(Information supplied Opens)

-- pv_equiv track=rewrite | github.com/Basemism/stablehlo-onnx | src/utils.py | strip_loc
-- ===== SOURCE A (Python) =====
-- def strip_loc(s: str) -> str:
--     out = []
--     i = 0
--     while i < len(s):
--         if s.startswith(" loc(", i):
--             depth = 1
--             i += 5
--             while i < len(s) and depth > 0:
--                 if s[i] == '(':
--                     depth += 1
--                 elif s[i] == ')':
--                     depth -= 1
--                 i += 1
--             continue
--         out.append(s[i])
--         i += 1
--     return "".join(out)
-- ===== SOURCE B (Python) =====
-- def strip_loc(s: str) -> str:
--     # Split once on the marker; then walk the pieces with a running paren depth:
--     # each separator " loc(" swallowed by split contributes one '(' to the depth.
--     pieces = s.split(" loc(")
--     out = [pieces[0]]
--     depth = 0
--     for p in pieces[1:]:
--         depth += 1
--         m = 0
--         while m < len(p) and depth > 0:
--             c = p[m]
--             if c == '(':
--                 depth += 1
--             elif c == ')':
--                 depth -= 1
--             m += 1
--         out.append(p[m:])
--     return "".join(out)
-- ===== Notes on version B (the rewrite author's own statement) =====
-- stated objective: faster
-- what changed: B splits the string once on the five-character marker and folds over the resulting pieces with a running parenthesis depth (each swallowed separator opens one level), appending whole kept slices, instead of A's char-by-char outer scan that tests startswith at every index and appends single characters.
import Mathlib
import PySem

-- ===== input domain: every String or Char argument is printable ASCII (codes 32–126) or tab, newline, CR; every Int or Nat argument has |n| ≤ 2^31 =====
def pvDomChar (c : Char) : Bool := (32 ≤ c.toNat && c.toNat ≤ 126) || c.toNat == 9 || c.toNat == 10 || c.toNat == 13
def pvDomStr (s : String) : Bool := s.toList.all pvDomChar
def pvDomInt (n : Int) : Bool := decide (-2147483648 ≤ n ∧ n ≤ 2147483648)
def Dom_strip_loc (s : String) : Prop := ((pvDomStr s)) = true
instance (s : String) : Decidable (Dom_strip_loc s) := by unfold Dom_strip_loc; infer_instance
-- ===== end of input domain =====

-- B removes balanced " loc(...)" segments by one split on the marker plus a depth fold over
-- the pieces, instead of A's per-index startswith scan; objective: alternative decomposition.

-- ===== PORT A =====

def locSep : List Char := [' ', 'l', 'o', 'c', '(']

-- A's inner while-loop: consume characters while depth > 0, adjusting depth per char.
def skipA (d : Nat) (cs : List Char) : List Char :=
  if d = 0 then cs
  else
    match cs with
    | [] => []
    | c :: r => skipA (if c = '(' then d + 1 else if c = ')' then d - 1 else d) r
termination_by cs.length

theorem skipA_length (d : Nat) (cs : List Char) : (skipA d cs).length ≤ cs.length := by
  fun_induction skipA d cs <;> simp_all <;> omega

-- A's outer while-loop over the remaining suffix of s.
def goA (cs : List Char) : List Char :=
  if locSep.isPrefixOf cs then goA (skipA 1 (cs.drop 5))
  else
    match cs with
    | [] => []
    | c :: r => c :: goA r
termination_by cs.length
decreasing_by
  · have hp : locSep <+: cs := by simpa [List.isPrefixOf_iff_prefix] using ‹locSep.isPrefixOf cs = true›
    have h5 : 5 ≤ cs.length := by simpa [locSep] using hp.length_le
    have := skipA_length 1 (cs.drop 5)
    simp only [List.length_drop] at this
    omega
  · simp

def strip_loc (s : String) : String := String.mk (goA s.toList)

-- ===== PORT B =====

-- exact recursive form of Python's s.split(" loc("): leftmost, non-overlapping occurrences.
def splitSep (cs : List Char) : List (List Char) :=
  if locSep.isPrefixOf cs then [] :: splitSep (cs.drop 5)
  else
    match cs with
    | [] => [[]]
    | c :: r =>
      match splitSep r with
      | [] => [[c]]
      | p :: ps => (c :: p) :: ps
termination_by cs.length
decreasing_by
  · have hp : locSep <+: cs := by simpa [List.isPrefixOf_iff_prefix] using ‹locSep.isPrefixOf cs = true›
    have h5 : 5 ≤ cs.length := by simpa [locSep] using hp.length_le
    simp; omega
  · simp

-- B's inner while-loop: returns (final depth, kept tail of the piece).
def consume (d : Nat) (cs : List Char) : Nat × List Char :=
  if d = 0 then (0, cs)
  else
    match cs with
    | [] => (d, [])
    | c :: r => consume (if c = '(' then d + 1 else if c = ')' then d - 1 else d) r
termination_by cs.length

-- B's for-loop over the pieces after the first, with depth += 1 per separator.
def goB (d : Nat) (ps : List (List Char)) : List Char :=
  match ps with
  | [] => []
  | p :: rest =>
    let r := consume (d + 1) p
    r.2 ++ goB r.1 rest

def strip_loc_alt (s : String) : String :=
  match splitSep s.toList with
  | [] => ""
  | p :: ps => String.mk (p ++ goB 0 ps)

-- ===== PRECONDITION & SPEC =====
def Spec_strip_loc (s : String) (out : String) : Prop := out = strip_loc_alt s
instance (s : String) (out : String) : Decidable (Spec_strip_loc s out) := by unfold Spec_strip_loc; infer_instance

-- ===== CLAIM (what is proved, stated in full; the proofs are below) =====
def Claim_equal_strip_loc : Prop := ∀ (s : String), Dom_strip_loc s → Spec_strip_loc s (strip_loc s)

-- ===== LEMMAS AND PROOFS =====

def outB (ps : List (List Char)) : List Char :=
  match ps with
  | [] => []
  | p :: rest => p ++ goB 0 rest

theorem splitSep_ne_nil (cs : List Char) : splitSep cs ≠ [] := by
  fun_induction splitSep cs <;> simp_all

theorem skipA_zero (cs : List Char) : skipA 0 cs = cs := by rw [skipA.eq_def]; simp

theorem skipA_nil (d : Nat) (h : d ≠ 0) : skipA d [] = [] := by rw [skipA.eq_def]; simp [h]

theorem skipA_cons (d : Nat) (c : Char) (r : List Char) (h : d ≠ 0) :
    skipA d (c :: r) = skipA (if c = '(' then d + 1 else if c = ')' then d - 1 else d) r := by
  rw [skipA.eq_def]; simp [h]

theorem consume_nil (d : Nat) (h : d ≠ 0) : consume d [] = (d, []) := by rw [consume.eq_def]; simp [h]

theorem consume_cons (d : Nat) (c : Char) (r : List Char) (h : d ≠ 0) :
    consume d (c :: r) = consume (if c = '(' then d + 1 else if c = ')' then d - 1 else d) r := by
  rw [consume.eq_def]; simp [h]

theorem consume_zero (cs : List Char) : consume 0 cs = (0, cs) := by rw [consume.eq_def]; simp

theorem skipA_sep (d : Nat) (t : List Char) (h : d ≠ 0) :
    skipA d (locSep ++ t) = skipA (d + 1) t := by
  simp only [locSep, List.cons_append, List.nil_append]
  rw [skipA_cons d ' ' _ h, if_neg (by decide : ¬ (' ' = '(')), if_neg (by decide : ¬ (' ' = ')'))]
  rw [skipA_cons d 'l' _ h, if_neg (by decide : ¬ ('l' = '(')), if_neg (by decide : ¬ ('l' = ')'))]
  rw [skipA_cons d 'o' _ h, if_neg (by decide : ¬ ('o' = '(')), if_neg (by decide : ¬ ('o' = ')'))]
  rw [skipA_cons d 'c' _ h, if_neg (by decide : ¬ ('c' = '(')), if_neg (by decide : ¬ ('c' = ')'))]
  rw [skipA_cons d '(' _ h, if_pos rfl]

theorem main (n : Nat) : ∀ cs : List Char, cs.length ≤ n →
    (goA cs = outB (splitSep cs)) ∧
    (∀ d : Nat, 0 < d → goA (skipA d cs) = goB (d - 1) (splitSep cs)) := by
  induction n with
  | zero =>
    intro cs hle
    have hcs : cs = [] := by cases cs <;> simp_all
    subst hcs
    constructor
    · rw [goA.eq_def, splitSep]; simp [locSep, outB, goB]
    · intro d hd
      rw [skipA_nil d (by omega), goA, splitSep]
      simp only [locSep]
      norm_num [goB]
      rw [show d - 1 + 1 = d by omega, consume_nil d (by omega)]
  | succ n ih =>
    intro cs hle
    by_cases hpre : locSep.isPrefixOf cs = true
    · have hp : locSep <+: cs := by simpa [List.isPrefixOf_iff_prefix] using hpre
      obtain ⟨t, rfl⟩ := hp
      have hdrop : (locSep ++ t).drop 5 = t := by
        have h5 : locSep.length = 5 := by simp [locSep]
        rw [← h5, List.drop_left]
      have hlt : t.length ≤ n := by
        simp only [List.length_append] at hle; simp [locSep] at hle; omega
      have iht := ih t hlt
      constructor
      · rw [goA.eq_def]; simp only [hpre, if_pos, hdrop]
        rw [splitSep.eq_def]; simp only [hpre, if_pos, hdrop]
        rw [outB]
        have h1 := iht.2 1 (by omega)
        simpa using h1
      · intro d hd
        rw [skipA_sep d t (by omega)]
        rw [splitSep.eq_def]; simp only [hpre, if_pos, hdrop]
        rw [goB]
        rw [show d - 1 + 1 = d by omega, consume_nil d (by omega)]
        simp only [List.nil_append]
        have h2 := iht.2 (d + 1) (by omega)
        simpa using h2
    · cases cs with
      | nil =>
        constructor
        · rw [goA.eq_def, splitSep]; simp [locSep, outB, goB]
        · intro d hd
          rw [skipA_nil d (by omega), goA, splitSep]
          simp only [locSep]
          norm_num [goB]
          rw [show d - 1 + 1 = d by omega, consume_nil d (by omega)]
      | cons c r =>
        have hr : r.length ≤ n := by simpa using hle
        have ihr := ih r hr
        obtain ⟨p, ps, hps⟩ : ∃ p ps, splitSep r = p :: ps := by
          cases h : splitSep r with
          | nil => exact absurd h (splitSep_ne_nil r)
          | cons p ps => exact ⟨p, ps, rfl⟩
        have hsplit : splitSep (c :: r) = (c :: p) :: ps := by
          rw [splitSep.eq_def]; simp only [hpre, if_neg, Bool.not_eq_true, hps]
        have hk := ihr.1
        rw [hps, outB] at hk
        constructor
        · rw [goA.eq_def]; simp only [hpre, if_neg, Bool.not_eq_true]
          rw [hsplit, outB, hk]
          simp
        · intro d hd
          rw [skipA_cons d c r (by omega), hsplit, goB]
          rw [show d - 1 + 1 = d by omega, consume_cons d c p (by omega)]
          by_cases hu : (if c = '(' then d + 1 else if c = ')' then d - 1 else d) = 0
          · rw [hu, skipA_zero, consume_zero, hk]
          · have h3 := ihr.2 _ (Nat.pos_of_ne_zero hu)
            rw [h3, hps, goB]
            rw [show (if c = '(' then d + 1 else if c = ')' then d - 1 else d) - 1 + 1
                  = (if c = '(' then d + 1 else if c = ')' then d - 1 else d) by omega]

-- ===== VERDICT (by name: the statement is the Claim_ definition above) =====
theorem strip_loc_spec : Claim_equal_strip_loc := by
  unfold Claim_equal_strip_loc Spec_strip_loc
  intro s _
  have h := (main s.toList.length s.toList le_rfl).1
  rw [strip_loc, strip_loc_alt, h]
  cases hs : splitSep s.toList with
  | nil => exact absurd hs (splitSep_ne_nil s.toList)
  | cons p ps => rw [outB]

(Information supplied Closes)

- [Problem to solve]:
Set down verbatim only the lines between the start of the data above and the line with "< len(s) and", both boundaries included.

- [Solution to the exercise]:
-- pv_equiv track=rewrite | github.com/Basemism/stablehlo-onnx | src/utils.py | strip_loc
-- ===== SOURCE A (Python) =====
-- def strip_loc(s: str) -> str:
--     out = []
--     i = 0
--     while i < len(s):
--         if s.startswith(" loc(", i):
--             depth = 1
--             i += 5
--             while i < len(s) and depth > 0:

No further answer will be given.